Pécheurs, péchés, pardon
« Je suis venu appeler non pas les justes, mais les pécheurs »
Matthieu 9,13
La phrase de Jésus sur les justes et les pécheurs que rapporte Matthieu exprime, me semble-t-il, une évidence : Jésus appelle les pécheurs et non pas les justes…
Jésus seul est le seul Juste ; tous les humains, de tous les temps sont des « justifiés », ils sont devenus « justes » par l’Incarnation du Christ qui, par amour, a « gratifié » l’humanité et la création tout entière d’un statut exceptionnel : le sien.
L’Incarnation du Fils de Dieu n’a pas transformé les humains en « parfaits ». Mais elle a ouvert un chemin où tous les « mortels » imparfaits ou pécheurs peuvent accueillir le don parfait du Christ qui les appelle à ne faire qu’un avec lui dans sa Résurrection.
Nul n’est honteux, culpabilisé, déconfit, déshumanisé, méprisé et abject parce qu’il se reconnaît pécheur, qu’il est « mélangé » et pas encore arrivé à la Résurrection bienheureuse qui l’associera sans faille à l’intime perfection de Dieu.
Dans le temps, sans déshonneur, il vit à plein sa nature humaine et ne s’étonne pas de sa faiblesse.
Par contre, si dans la foi il n’est pas lucide sur lui-même et s’estime sans aucune faillibilité, il entre dans une sorte de mensonge permanent. Si quelqu’un, en effet, n’a nul accès à la contemplation d’un absolu (valeurs, humanisme, sagesse, foi…) autre que lui, il ne peut que se contenter de lui-même ; jamais il ne peut se reconnaître faillible ou défaillant et encore moins se reconnaître pécheur.
Pouvoir lire ses péchés en contre-point de la grandeur d’une « transcendance » ou de Dieu est un trésor de Vérité inestimable. Si dans une existence nulle comparaison n’est possible avec une proposition d’amour, la vie est un enfer d’enfermement et de solitude.
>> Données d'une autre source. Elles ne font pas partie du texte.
-- pv_equiv track=rewrite | github.com/taeukkk/baekjoon | week03/n_game.py | solution
-- ===== SOURCE A (Python) =====
-- def change_num(num,n):
--     table = {k:v for (k,v) in zip([i for i in range(10,16)],['A','B','C','D','E','F'])}
--     result = []
--     while num!=0:
--         temp = int(num%n)
--         if temp in table:
--             result.append(table[temp])
--         else:
--             result.append(temp)
--         num = int(num//n)
--     result.reverse()
--     return ''.join(str(r) for r in result)
--
-- def solution(n, t, m, p):
--     answer = ''
--     word = "0"
--     start = 1
--     while len(word)<=t*m:
--         word += change_num(start,n)
--         start+=1
--
--     for i in range(p-1,t*m,m):
--         answer += word[i]
--     return answer
-- ===== SOURCE B (Python) =====
-- def solution(n, t, m, p):
--     # Stream the base-n digit sequence number by number with a running global
--     # position counter, collecting the characters at positions p-1, p-1+m,
--     # p-1+2m, ... below t*m, without ever materializing the word.
--     def digits(k):
--         if k == 0:
--             return "0"
--         s = ""
--         while k != 0:
--             d = k % n
--             s = ("0123456789ABCDEF"[d] if 0 <= d < 16 else str(d)) + s
--             k //= n
--         return s
--
--     out = []
--     pos = 0
--     k = 0
--     end = t * m
--     while pos < end:
--         for c in digits(k):
--             if pos >= end:
--                 break
--             if pos >= p - 1 and (pos - (p - 1)) % m == 0:
--                 out.append(c)
--             pos += 1
--         k += 1
--     return ''.join(out)
-- ===== Notes on version B (the rewrite author's own statement) =====
-- stated objective: alternative
-- what changed: B streams the base-n digit sequence one integer at a time with a running global position counter, collecting the characters at positions p-1, p-1+m, p-1+2m, ... below t*m as they are produced, instead of materializing the whole word until its length exceeds t*m and then sampling it with a stepped range; the big word string is never built.
-- outside the precondition, e.g. on solution(2, 2, 2, 0): A returns '110', B returns '10'; on solution(2, 1, -1, 1): A returns '0', B returns ''
import Mathlib
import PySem

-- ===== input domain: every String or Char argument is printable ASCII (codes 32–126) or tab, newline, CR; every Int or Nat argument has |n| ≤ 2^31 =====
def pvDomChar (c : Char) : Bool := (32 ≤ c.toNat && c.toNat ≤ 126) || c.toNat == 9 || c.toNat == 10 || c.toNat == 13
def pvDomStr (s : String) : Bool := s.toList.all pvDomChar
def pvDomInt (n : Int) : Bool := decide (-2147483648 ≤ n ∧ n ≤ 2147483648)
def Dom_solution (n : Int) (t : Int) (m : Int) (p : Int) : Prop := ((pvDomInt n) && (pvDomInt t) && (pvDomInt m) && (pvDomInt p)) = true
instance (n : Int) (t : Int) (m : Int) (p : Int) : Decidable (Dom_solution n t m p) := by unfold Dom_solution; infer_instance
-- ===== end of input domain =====

-- B streams the base-n digit sequence with a running position counter and stops after t picks,
-- instead of materializing the whole word and then sampling it with a stepped range (objective: alternative).

-- ===== PORT A =====
-- the dict {10:'A', …, 15:'F'} built by the comprehension in change_num
def pvTable : PySem.Dict Int Char :=
  ⟨[(10,'A'),(11,'B'),(12,'C'),(13,'D'),(14,'E'),(15,'F')]⟩

-- one appended element of `result`, already rendered by the str() the join applies
def pvDigA (temp : Int) : List Char :=
  match PySem.Dict.get? pvTable temp with
  | some c => [c]                       -- str('A') = 'A'
  | none => PySem.Int.toChars temp      -- str(temp)

-- while num != 0: …  — fuel num.natAbs+1 bounds the iterations (num//n shrinks towards 0 for n ≥ 2)
def changeNumLoop (n : Int) : Nat → Int → List (List Char) → List (List Char)
  | 0, _, result => result
  | fuel+1, num, result =>
    if num = 0 then result
    else changeNumLoop n fuel (PySem.Int.floordiv num n)
          (result ++ [pvDigA (PySem.Int.mod num n)])

def changeNum (num n : Int) : List Char :=
  ((changeNumLoop n (num.natAbs + 1) num []).reverse).flatten

-- while len(word) <= t*m: …  — fuel (t*m).toNat+1 bounds the iterations (word grows by ≥ 1 per step)
def wordLoop (n t m : Int) : Nat → Int → List Char → List Char
  | 0, _, word => word
  | fuel+1, start, word =>
    if (word.length : Int) ≤ t * m then
      wordLoop n t m fuel (start + 1) (word ++ changeNum start n)
    else word

def solution (n : Int) (t : Int) (m : Int) (p : Int) : String :=
  let word := wordLoop n t m ((t*m).toNat + 1) 1 ['0']
  String.ofList ((PySem.List.pyRange (p-1) (t*m) m).foldl
    (fun acc i => acc ++ ((PySem.List.pyGet? word i).elim [] (fun c => [c]))) [])

-- ===== PORT B =====
def pvHex : List Char := "0123456789ABCDEF".toList

-- "0123456789ABCDEF"[d] if 0 <= d < 16 else str(d)
def pvDigB (d : Int) : List Char :=
  if 0 ≤ d ∧ d < 16 then (PySem.List.pyGet? pvHex d).elim [] (fun c => [c])
  else PySem.Int.toChars d

-- while k != 0: s = dig + s; k //= n  — same fuel bound as A's digit loop
def altDigitsLoop (n : Int) : Nat → Int → List Char → List Char
  | 0, _, s => s
  | fuel+1, k, s =>
    if k = 0 then s
    else altDigitsLoop n fuel (PySem.Int.floordiv k n) (pvDigB (PySem.Int.mod k n) ++ s)

def altDigits (k n : Int) : List Char :=
  if k = 0 then ['0'] else altDigitsLoop n (k.natAbs + 1) k []

-- the inner `for c in digits(k)` with its break at position t*m
def altScan (t m p : Int) : List Char → List Char → Int → List Char × Int
  | [], out, pos => (out, pos)
  | c :: cs, out, pos =>
    if pos ≥ t*m then (out, pos)
    else if pos ≥ p - 1 ∧ PySem.Int.mod (pos - (p - 1)) m = 0 then
      altScan t m p cs (out ++ [c]) (pos + 1)
    else altScan t m p cs out (pos + 1)

-- while pos < end — fuel (t*m).toNat+2 bounds the integers consumed (each emits ≥ 1 char)
def altLoop (n t m p : Int) : Nat → Int → Int → List Char → List Char
  | 0, _, _, out => out
  | fuel+1, k, pos, out =>
    if pos < t*m then
      let r := altScan t m p (altDigits k n) out pos
      altLoop n t m p fuel (k + 1) r.2 r.1
    else out

def solution_alt (n : Int) (t : Int) (m : Int) (p : Int) : String :=
  String.ofList (altLoop n t m p ((t*m).toNat + 2) 0 0 [])

-- ===== PRECONDITION & SPEC =====
-- Pre_ is the function's real domain: |n| ≥ 2 (n = 0 makes A divide by zero, n = 1 loops forever),
-- step m ≥ 1 (m = 0 raises ValueError in range; for m < 0 A usually raises IndexError and, where it
-- does return, it samples a descending range that ends in Python's negative-index wraparound), and
-- start p ≥ 1 (for p ≤ 0 A samples through negative-index wraparound, an accident of the
-- implementation).
def Pre_solution (n : Int) (t : Int) (m : Int) (p : Int) : Prop :=
  (n ≤ -2 ∨ 2 ≤ n) ∧ 1 ≤ m ∧ 1 ≤ p
instance (n : Int) (t : Int) (m : Int) (p : Int) : Decidable (Pre_solution n t m p) := by
  unfold Pre_solution; infer_instance

def pvWitness_solution : Int × Int × Int × Int := (2, 3, 2, 1)

def Spec_solution (n : Int) (t : Int) (m : Int) (p : Int) (out : String) : Prop := out = solution_alt n t m p
instance (n : Int) (t : Int) (m : Int) (p : Int) (out : String) : Decidable (Spec_solution n t m p out) := by
  unfold Spec_solution; infer_instance

-- ===== CLAIM (what is proved, stated in full; the proofs are below) =====
def Claim_equal_solution : Prop := ∀ (n : Int) (t : Int) (m : Int) (p : Int), Dom_solution n t m p → Pre_solution n t m p → Spec_solution n t m p (solution n t m p)

-- ===== LEMMAS AND PROOFS =====

-- reference digit recursions (most-significant digit first), one for each port's digit loop
def digRefA (n : Int) : Nat → Int → List Char
  | 0, _ => []
  | f+1, num => if num = 0 then [] else
      digRefA n f (PySem.Int.floordiv num n) ++ pvDigA (PySem.Int.mod num n)

def digRefB (n : Int) : Nat → Int → List Char
  | 0, _ => []
  | f+1, num => if num = 0 then [] else
      digRefB n f (PySem.Int.floordiv num n) ++ pvDigB (PySem.Int.mod num n)

-- the k-th chunk of the infinite digit stream, its finite prefixes, and its characters
def chunkN (n : Int) (k : Nat) : List Char := altDigits (k : Int) n
def streamPre (n : Int) (K : Nat) : List Char := (List.range K).flatMap (chunkN n)
def sChar (n : Int) (i : Nat) : Char := (streamPre n (i+1)).getD i '?'
-- the first c collected characters: stream positions p-1, p-1+m, p-1+2m, …
def coll (n : Int) (P M : Nat) (c : Nat) : List Char :=
  (List.range c).map (fun j => sChar n (P + j*M))

lemma cnLoop_flatten (n : Int) : ∀ (f : Nat) (num : Int) (acc : List (List Char)),
    ((changeNumLoop n f num acc).reverse).flatten = digRefA n f num ++ (acc.reverse).flatten := by
  intro f
  induction f with
  | zero => intro num acc; simp [changeNumLoop, digRefA]
  | succ f ih =>
    intro num acc
    by_cases h : num = 0
    · simp [changeNumLoop, digRefA, h]
    · simp only [changeNumLoop, digRefA, if_neg h]
      rw [ih]
      simp

lemma adLoop_eq (n : Int) : ∀ (f : Nat) (k : Int) (s : List Char),
    altDigitsLoop n f k s = digRefB n f k ++ s := by
  intro f
  induction f with
  | zero => intro k s; simp [altDigitsLoop, digRefB]
  | succ f ih =>
    intro k s
    by_cases h : k = 0
    · simp [altDigitsLoop, digRefB, h]
    · simp only [altDigitsLoop, digRefB, if_neg h]
      rw [ih]
      simp

lemma pvDig_eq (d : Int) : pvDigA d = pvDigB d := by
  by_cases h : 0 ≤ d ∧ d < 16
  · obtain ⟨h0, h1⟩ := h
    interval_cases d <;> decide
  · have hA : PySem.Dict.get? pvTable d = none := by
      simp only [PySem.Dict.get?, pvTable]
      have hk : ∀ x ∈ [((10:Int),'A'),(11,'B'),(12,'C'),(13,'D'),(14,'E'),(15,'F')],
          ¬ (x.1 == d) = true := by
        intro x hx
        fin_cases hx <;> simp <;> omega
      rw [List.find?_eq_none.mpr hk]
      rfl
    simp [pvDigA, pvDigB, hA, h]

lemma digRef_eq (n : Int) : ∀ (f : Nat) (num : Int), digRefA n f num = digRefB n f num := by
  intro f
  induction f with
  | zero => intro num; rfl
  | succ f ih =>
    intro num
    by_cases h : num = 0
    · simp [digRefA, digRefB, h]
    · simp only [digRefA, digRefB, if_neg h]
      rw [ih, pvDig_eq]

lemma changeNum_eq_chunk (n : Int) (k : Nat) (hk : 1 ≤ k) :
    changeNum (k : Int) n = chunkN n k := by
  have hk0 : (k : Int) ≠ 0 := by exact_mod_cast Nat.one_le_iff_ne_zero.mp hk
  unfold changeNum chunkN altDigits
  rw [if_neg hk0, adLoop_eq, cnLoop_flatten]
  simp [digRef_eq n]

lemma toDigitsCore_len_le (b : Nat) : ∀ (f n : Nat) (ds : List Char),
    ds.length ≤ (Nat.toDigitsCore b f n ds).length := by
  intro f
  induction f with
  | zero => intro n ds; simp [Nat.toDigitsCore]
  | succ f ih =>
    intro n ds
    simp only [Nat.toDigitsCore]
    split
    · simp
    · exact le_trans (by simp) (ih _ _)

lemma toChars_ne_nil (d : Int) : PySem.Int.toChars d ≠ [] := by
  unfold PySem.Int.toChars
  split
  · simp
  · unfold Nat.toDigits
    simp only [Nat.toDigitsCore]
    split
    · simp
    · intro hnil
      have := toDigitsCore_len_le 10 (Int.toNat d) (Int.toNat d / 10)
        (Nat.digitChar (Int.toNat d % 10) :: [])
      rw [hnil] at this
      simp at this

lemma pvDigB_ne_nil (d : Int) : pvDigB d ≠ [] := by
  unfold pvDigB
  by_cases h : 0 ≤ d ∧ d < 16
  · rw [if_pos h, PySem.List.pyGet?_of_nonneg _ h.1]
    have hlt : d.toNat < pvHex.length := by simp [pvHex]; omega
    simp [List.getElem?_eq_getElem hlt]
  · rw [if_neg h]
    exact toChars_ne_nil d

lemma chunk_ne_nil (n : Int) (k : Nat) : chunkN n k ≠ [] := by
  unfold chunkN altDigits
  by_cases hk : (k : Int) = 0
  · simp [hk]
  · rw [if_neg hk, adLoop_eq]
    show digRefB n ((k:Int).natAbs + 1) k ++ [] ≠ []
    simp only [digRefB, if_neg hk, List.append_nil]
    exact List.append_ne_nil_of_right_ne_nil _
      (pvDigB_ne_nil _)

lemma streamPre_succ (n : Int) (K : Nat) :
    streamPre n (K+1) = streamPre n K ++ chunkN n K := by
  simp [streamPre, List.range_succ]

lemma le_length_streamPre (n : Int) (K : Nat) : K ≤ (streamPre n K).length := by
  induction K with
  | zero => simp
  | succ K ih =>
    rw [streamPre_succ]
    have := List.length_pos_of_ne_nil (chunk_ne_nil n K)
    simp only [List.length_append]
    omega

lemma streamPre_prefix (n : Int) {K K' : Nat} (h : K ≤ K') :
    streamPre n K <+: streamPre n K' := by
  induction K' with
  | zero => have : K = 0 := by omega
            subst this; exact List.prefix_refl _
  | succ K' ih =>
    rcases Nat.lt_or_ge K (K'+1) with h' | h'
    · exact (ih (by omega)).trans (by rw [streamPre_succ]; exact List.prefix_append _ _)
    · have : K = K' + 1 := by omega
      subst this; exact List.prefix_refl _

lemma getD_streamPre (n : Int) {K i : Nat} (h : i < (streamPre n K).length) (d : Char) :
    (streamPre n K).getD i d = sChar n i := by
  unfold sChar
  rcases le_total (i+1) K with hK | hK
  · obtain ⟨r, hr⟩ := streamPre_prefix n hK
    have hi : i < (streamPre n (i+1)).length :=
      lt_of_lt_of_le (Nat.lt_succ_self i) (le_length_streamPre n (i+1))
    rw [← hr, List.getD_append _ _ _ _ hi, List.getD_eq_getElem _ _ hi, List.getD_eq_getElem _ _ hi]
  · obtain ⟨r, hr⟩ := streamPre_prefix n hK
    rw [← hr, List.getD_append _ _ _ _ h, List.getD_eq_getElem _ _ h, List.getD_eq_getElem _ _ h]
La lucidité, tempérée par la douceur, procure une joie et génère une grandeur de la Lumière sur soi et sur les autres. Vivre en paix sans nier son péché consiste à épouser la réalité humaine dans toute sa beauté paradoxale. La tendresse du regard de l’intelligence et du cœur préside à la relation avec soi-même et avec ceux et celles dont on partage l’existence journalière.
Un humain qui se reconnaît sans péché n’a sans doute jamais connu un appel de l’amour. Le péché est selon l’évangile, un amour volontairement contrarié.
Une vie sans une « sollicitation intérieure ou extérieure »
- au dépassement de soi,
- à la considération d’autrui,
- à l’offrande dépouillée,
- à la confiance,
- à la fidélité,
- à la relation pleine,
est une vie qui ne donne pas l’occasion du péché et donc de la véritable réponse concrète, libre et amoureuse.
Pour un baptisé, vivre sans risque de péché n’est plus vivre en chrétien.
Dans l’économie la foi chrétienne, je crois que le pécheur
- agit selon une conscience bien formée et délicate,
- ne manque pas de lucidité dans ses intentions et ses relations,
- sait sa faiblesse et son besoin de soutien,
- invoque l’Esprit de Lumière : paix et douceur des pauvres,
- regrette sa nonchalance à répondre à un appel de tendresse,
- avoue simplement ses insuffisances caractérisées,
- prend avec courage une voie de pénitence pour mieux accueillir le par-don,
- se réjouit de la miséricorde de Dieux et la célèbre.
L’aveu et le pardon sont des sommets d’amour et de confiance.